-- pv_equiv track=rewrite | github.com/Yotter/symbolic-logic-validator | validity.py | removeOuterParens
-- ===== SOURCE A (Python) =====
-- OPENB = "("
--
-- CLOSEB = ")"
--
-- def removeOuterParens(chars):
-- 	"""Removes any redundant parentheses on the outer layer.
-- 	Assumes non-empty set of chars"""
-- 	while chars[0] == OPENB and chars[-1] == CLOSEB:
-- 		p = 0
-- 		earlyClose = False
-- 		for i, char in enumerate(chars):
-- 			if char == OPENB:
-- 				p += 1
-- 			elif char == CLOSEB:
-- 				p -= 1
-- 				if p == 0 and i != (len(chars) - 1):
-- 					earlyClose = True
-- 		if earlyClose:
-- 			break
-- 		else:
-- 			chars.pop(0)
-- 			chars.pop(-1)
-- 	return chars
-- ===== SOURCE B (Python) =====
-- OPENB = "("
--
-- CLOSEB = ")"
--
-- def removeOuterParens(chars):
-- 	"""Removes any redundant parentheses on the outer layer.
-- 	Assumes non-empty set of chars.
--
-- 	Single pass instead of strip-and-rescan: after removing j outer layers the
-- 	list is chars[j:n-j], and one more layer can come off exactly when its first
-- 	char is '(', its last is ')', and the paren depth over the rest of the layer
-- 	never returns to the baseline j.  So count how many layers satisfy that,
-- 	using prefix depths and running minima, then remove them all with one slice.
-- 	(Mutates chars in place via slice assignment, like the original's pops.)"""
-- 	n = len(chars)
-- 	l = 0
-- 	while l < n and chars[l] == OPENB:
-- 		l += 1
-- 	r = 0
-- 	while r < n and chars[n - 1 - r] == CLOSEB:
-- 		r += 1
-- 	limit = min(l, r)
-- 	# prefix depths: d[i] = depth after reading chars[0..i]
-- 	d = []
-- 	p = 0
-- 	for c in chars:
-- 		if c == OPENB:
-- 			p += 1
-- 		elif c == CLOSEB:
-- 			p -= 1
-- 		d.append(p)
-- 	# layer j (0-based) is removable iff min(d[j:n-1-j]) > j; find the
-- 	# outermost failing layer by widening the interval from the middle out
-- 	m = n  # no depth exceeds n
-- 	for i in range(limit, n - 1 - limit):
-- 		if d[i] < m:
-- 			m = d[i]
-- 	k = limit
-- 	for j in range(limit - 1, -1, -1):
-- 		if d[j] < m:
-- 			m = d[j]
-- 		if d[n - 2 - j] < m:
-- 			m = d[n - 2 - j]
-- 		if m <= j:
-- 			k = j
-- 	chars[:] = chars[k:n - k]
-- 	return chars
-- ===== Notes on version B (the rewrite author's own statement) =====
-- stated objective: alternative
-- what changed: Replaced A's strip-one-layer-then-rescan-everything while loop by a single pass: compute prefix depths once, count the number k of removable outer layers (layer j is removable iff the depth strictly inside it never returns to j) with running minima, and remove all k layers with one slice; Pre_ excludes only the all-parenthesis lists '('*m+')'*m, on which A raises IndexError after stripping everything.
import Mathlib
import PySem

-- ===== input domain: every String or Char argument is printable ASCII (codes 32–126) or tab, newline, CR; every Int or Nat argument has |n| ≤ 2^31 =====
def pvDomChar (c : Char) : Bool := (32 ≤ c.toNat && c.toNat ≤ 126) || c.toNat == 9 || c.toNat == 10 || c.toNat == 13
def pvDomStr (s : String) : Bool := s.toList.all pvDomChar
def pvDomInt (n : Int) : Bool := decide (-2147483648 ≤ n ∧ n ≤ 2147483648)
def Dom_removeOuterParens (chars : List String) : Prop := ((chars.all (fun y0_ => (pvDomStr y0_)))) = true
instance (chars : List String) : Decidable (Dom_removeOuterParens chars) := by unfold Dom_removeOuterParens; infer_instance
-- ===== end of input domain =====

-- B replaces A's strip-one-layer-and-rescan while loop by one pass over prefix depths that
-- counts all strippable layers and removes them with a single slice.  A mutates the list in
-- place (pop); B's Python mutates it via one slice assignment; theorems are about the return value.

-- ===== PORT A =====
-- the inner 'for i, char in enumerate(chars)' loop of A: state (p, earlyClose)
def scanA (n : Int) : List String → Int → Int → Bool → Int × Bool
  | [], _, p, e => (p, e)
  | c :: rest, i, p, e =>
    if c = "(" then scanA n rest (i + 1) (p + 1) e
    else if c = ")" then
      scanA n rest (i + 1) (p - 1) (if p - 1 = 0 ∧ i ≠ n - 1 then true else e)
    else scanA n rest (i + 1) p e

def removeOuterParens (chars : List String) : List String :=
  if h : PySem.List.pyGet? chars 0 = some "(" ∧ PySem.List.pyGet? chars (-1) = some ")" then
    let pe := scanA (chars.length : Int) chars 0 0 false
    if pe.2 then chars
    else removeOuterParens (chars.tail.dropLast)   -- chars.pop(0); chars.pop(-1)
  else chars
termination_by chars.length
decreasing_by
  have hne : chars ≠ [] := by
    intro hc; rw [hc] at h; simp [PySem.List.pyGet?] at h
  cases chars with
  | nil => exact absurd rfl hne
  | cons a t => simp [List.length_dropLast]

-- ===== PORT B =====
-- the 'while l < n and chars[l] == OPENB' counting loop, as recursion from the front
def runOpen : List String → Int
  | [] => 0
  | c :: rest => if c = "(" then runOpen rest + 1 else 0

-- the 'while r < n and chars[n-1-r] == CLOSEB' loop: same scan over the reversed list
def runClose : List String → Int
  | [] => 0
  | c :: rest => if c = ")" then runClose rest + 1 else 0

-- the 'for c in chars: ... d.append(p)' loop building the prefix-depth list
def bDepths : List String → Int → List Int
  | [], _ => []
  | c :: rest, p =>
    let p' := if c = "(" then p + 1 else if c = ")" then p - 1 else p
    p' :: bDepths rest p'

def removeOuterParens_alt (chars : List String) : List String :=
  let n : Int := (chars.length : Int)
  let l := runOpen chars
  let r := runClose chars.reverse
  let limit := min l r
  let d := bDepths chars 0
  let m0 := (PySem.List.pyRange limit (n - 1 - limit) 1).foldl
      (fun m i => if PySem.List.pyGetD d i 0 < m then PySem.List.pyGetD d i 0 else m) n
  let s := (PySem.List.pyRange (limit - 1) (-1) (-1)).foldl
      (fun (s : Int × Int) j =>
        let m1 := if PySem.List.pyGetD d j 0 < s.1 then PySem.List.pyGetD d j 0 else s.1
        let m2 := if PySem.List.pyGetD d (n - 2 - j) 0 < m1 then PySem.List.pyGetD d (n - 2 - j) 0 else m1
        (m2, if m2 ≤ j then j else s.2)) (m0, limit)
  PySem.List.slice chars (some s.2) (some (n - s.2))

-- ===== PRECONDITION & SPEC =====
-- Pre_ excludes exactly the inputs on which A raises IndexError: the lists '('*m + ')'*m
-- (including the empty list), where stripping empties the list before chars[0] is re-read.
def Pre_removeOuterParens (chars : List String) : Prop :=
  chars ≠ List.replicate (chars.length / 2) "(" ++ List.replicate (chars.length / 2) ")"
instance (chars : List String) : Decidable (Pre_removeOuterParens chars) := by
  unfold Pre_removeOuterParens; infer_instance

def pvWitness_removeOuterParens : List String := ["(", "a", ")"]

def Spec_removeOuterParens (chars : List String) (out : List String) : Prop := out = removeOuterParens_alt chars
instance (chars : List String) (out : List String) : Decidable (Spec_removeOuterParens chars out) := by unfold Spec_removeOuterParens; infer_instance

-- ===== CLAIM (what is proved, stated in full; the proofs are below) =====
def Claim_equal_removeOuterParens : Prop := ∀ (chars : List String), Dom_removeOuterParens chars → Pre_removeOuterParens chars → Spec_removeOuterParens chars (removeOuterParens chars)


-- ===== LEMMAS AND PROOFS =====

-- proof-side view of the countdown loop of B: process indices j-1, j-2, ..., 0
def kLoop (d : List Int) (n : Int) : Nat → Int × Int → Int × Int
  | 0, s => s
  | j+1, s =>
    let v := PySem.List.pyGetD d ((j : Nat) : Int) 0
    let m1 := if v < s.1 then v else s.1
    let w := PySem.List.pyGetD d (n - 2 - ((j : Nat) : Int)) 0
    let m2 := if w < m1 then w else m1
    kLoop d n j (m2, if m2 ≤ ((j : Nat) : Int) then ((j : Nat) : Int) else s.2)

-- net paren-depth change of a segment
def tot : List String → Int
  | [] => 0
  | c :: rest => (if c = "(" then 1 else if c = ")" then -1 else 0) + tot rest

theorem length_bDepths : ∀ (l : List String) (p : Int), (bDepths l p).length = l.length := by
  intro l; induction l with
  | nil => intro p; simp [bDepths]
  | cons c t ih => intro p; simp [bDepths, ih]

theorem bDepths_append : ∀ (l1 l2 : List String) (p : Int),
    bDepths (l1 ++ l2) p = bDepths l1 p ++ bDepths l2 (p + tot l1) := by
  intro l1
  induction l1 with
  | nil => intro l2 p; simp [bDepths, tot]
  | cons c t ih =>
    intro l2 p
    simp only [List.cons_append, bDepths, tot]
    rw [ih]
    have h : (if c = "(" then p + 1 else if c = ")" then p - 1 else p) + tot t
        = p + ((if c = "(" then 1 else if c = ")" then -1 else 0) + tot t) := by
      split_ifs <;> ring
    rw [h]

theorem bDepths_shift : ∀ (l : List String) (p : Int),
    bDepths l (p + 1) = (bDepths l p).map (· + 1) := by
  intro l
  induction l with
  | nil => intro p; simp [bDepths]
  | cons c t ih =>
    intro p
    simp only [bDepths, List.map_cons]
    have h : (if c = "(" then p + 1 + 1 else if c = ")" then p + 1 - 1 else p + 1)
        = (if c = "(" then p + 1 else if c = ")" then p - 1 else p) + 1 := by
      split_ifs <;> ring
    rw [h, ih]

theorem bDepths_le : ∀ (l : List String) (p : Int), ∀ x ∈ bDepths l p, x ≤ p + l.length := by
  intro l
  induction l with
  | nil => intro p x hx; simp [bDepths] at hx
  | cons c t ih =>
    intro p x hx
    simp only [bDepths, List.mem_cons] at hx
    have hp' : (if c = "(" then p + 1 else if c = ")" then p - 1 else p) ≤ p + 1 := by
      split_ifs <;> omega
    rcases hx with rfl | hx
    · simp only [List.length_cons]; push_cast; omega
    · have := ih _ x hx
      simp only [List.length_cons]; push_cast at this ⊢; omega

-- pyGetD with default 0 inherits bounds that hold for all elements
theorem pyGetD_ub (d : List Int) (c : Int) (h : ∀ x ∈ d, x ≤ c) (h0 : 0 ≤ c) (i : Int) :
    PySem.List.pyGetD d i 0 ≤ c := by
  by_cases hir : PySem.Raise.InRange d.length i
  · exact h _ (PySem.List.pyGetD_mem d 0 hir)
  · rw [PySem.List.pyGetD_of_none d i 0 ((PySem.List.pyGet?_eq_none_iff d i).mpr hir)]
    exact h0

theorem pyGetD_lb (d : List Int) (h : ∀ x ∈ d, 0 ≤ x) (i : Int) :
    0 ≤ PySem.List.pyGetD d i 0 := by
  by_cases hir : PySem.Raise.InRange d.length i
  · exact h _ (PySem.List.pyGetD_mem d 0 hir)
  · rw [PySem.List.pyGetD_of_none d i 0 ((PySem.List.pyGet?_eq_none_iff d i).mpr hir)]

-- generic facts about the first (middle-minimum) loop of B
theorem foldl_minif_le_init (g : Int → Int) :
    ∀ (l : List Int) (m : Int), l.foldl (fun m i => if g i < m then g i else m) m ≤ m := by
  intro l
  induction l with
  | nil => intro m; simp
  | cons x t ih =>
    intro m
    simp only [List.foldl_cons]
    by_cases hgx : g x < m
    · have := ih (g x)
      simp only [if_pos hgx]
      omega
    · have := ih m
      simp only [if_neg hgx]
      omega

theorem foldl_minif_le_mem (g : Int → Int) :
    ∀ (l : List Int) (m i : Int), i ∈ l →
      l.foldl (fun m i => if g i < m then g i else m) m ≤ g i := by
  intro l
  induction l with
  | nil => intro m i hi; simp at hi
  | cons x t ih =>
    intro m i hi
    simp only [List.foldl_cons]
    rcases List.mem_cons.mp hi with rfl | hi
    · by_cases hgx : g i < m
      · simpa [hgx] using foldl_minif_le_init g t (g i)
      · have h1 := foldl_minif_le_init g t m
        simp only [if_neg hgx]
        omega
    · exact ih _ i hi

• **Task to complete**
Output the lines above between the one holding "-- ===== Notes" and the one holding "unfold Dom_removeOuterParens; infer_instance", inclusive, with nothing before or after them.

• **Solution for this problem**
-- ===== Notes on version B (the rewrite author's own statement) =====
-- stated objective: alternative
-- what changed: Replaced A's strip-one-layer-then-rescan-everything while loop by a single pass: compute prefix depths once, count the number k of removable outer layers (layer j is removable iff the depth strictly inside it never returns to j) with running minima, and remove all k layers with one slice; Pre_ excludes only the all-parenthesis lists '('*m+')'*m, on which A raises IndexError after stripping everything.
import Mathlib
import PySem

-- ===== input domain: every String or Char argument is printable ASCII (codes 32–126) or tab, newline, CR; every Int or Nat argument has |n| ≤ 2^31 =====
def pvDomChar (c : Char) : Bool := (32 ≤ c.toNat && c.toNat ≤ 126) || c.toNat == 9 || c.toNat == 10 || c.toNat == 13
def pvDomStr (s : String) : Bool := s.toList.all pvDomChar
def pvDomInt (n : Int) : Bool := decide (-2147483648 ≤ n ∧ n ≤ 2147483648)
def Dom_removeOuterParens (chars : List String) : Prop := ((chars.all (fun y0_ => (pvDomStr y0_)))) = true
instance (chars : List String) : Decidable (Dom_removeOuterParens chars) := by unfold Dom_removeOuterParens; infer_instance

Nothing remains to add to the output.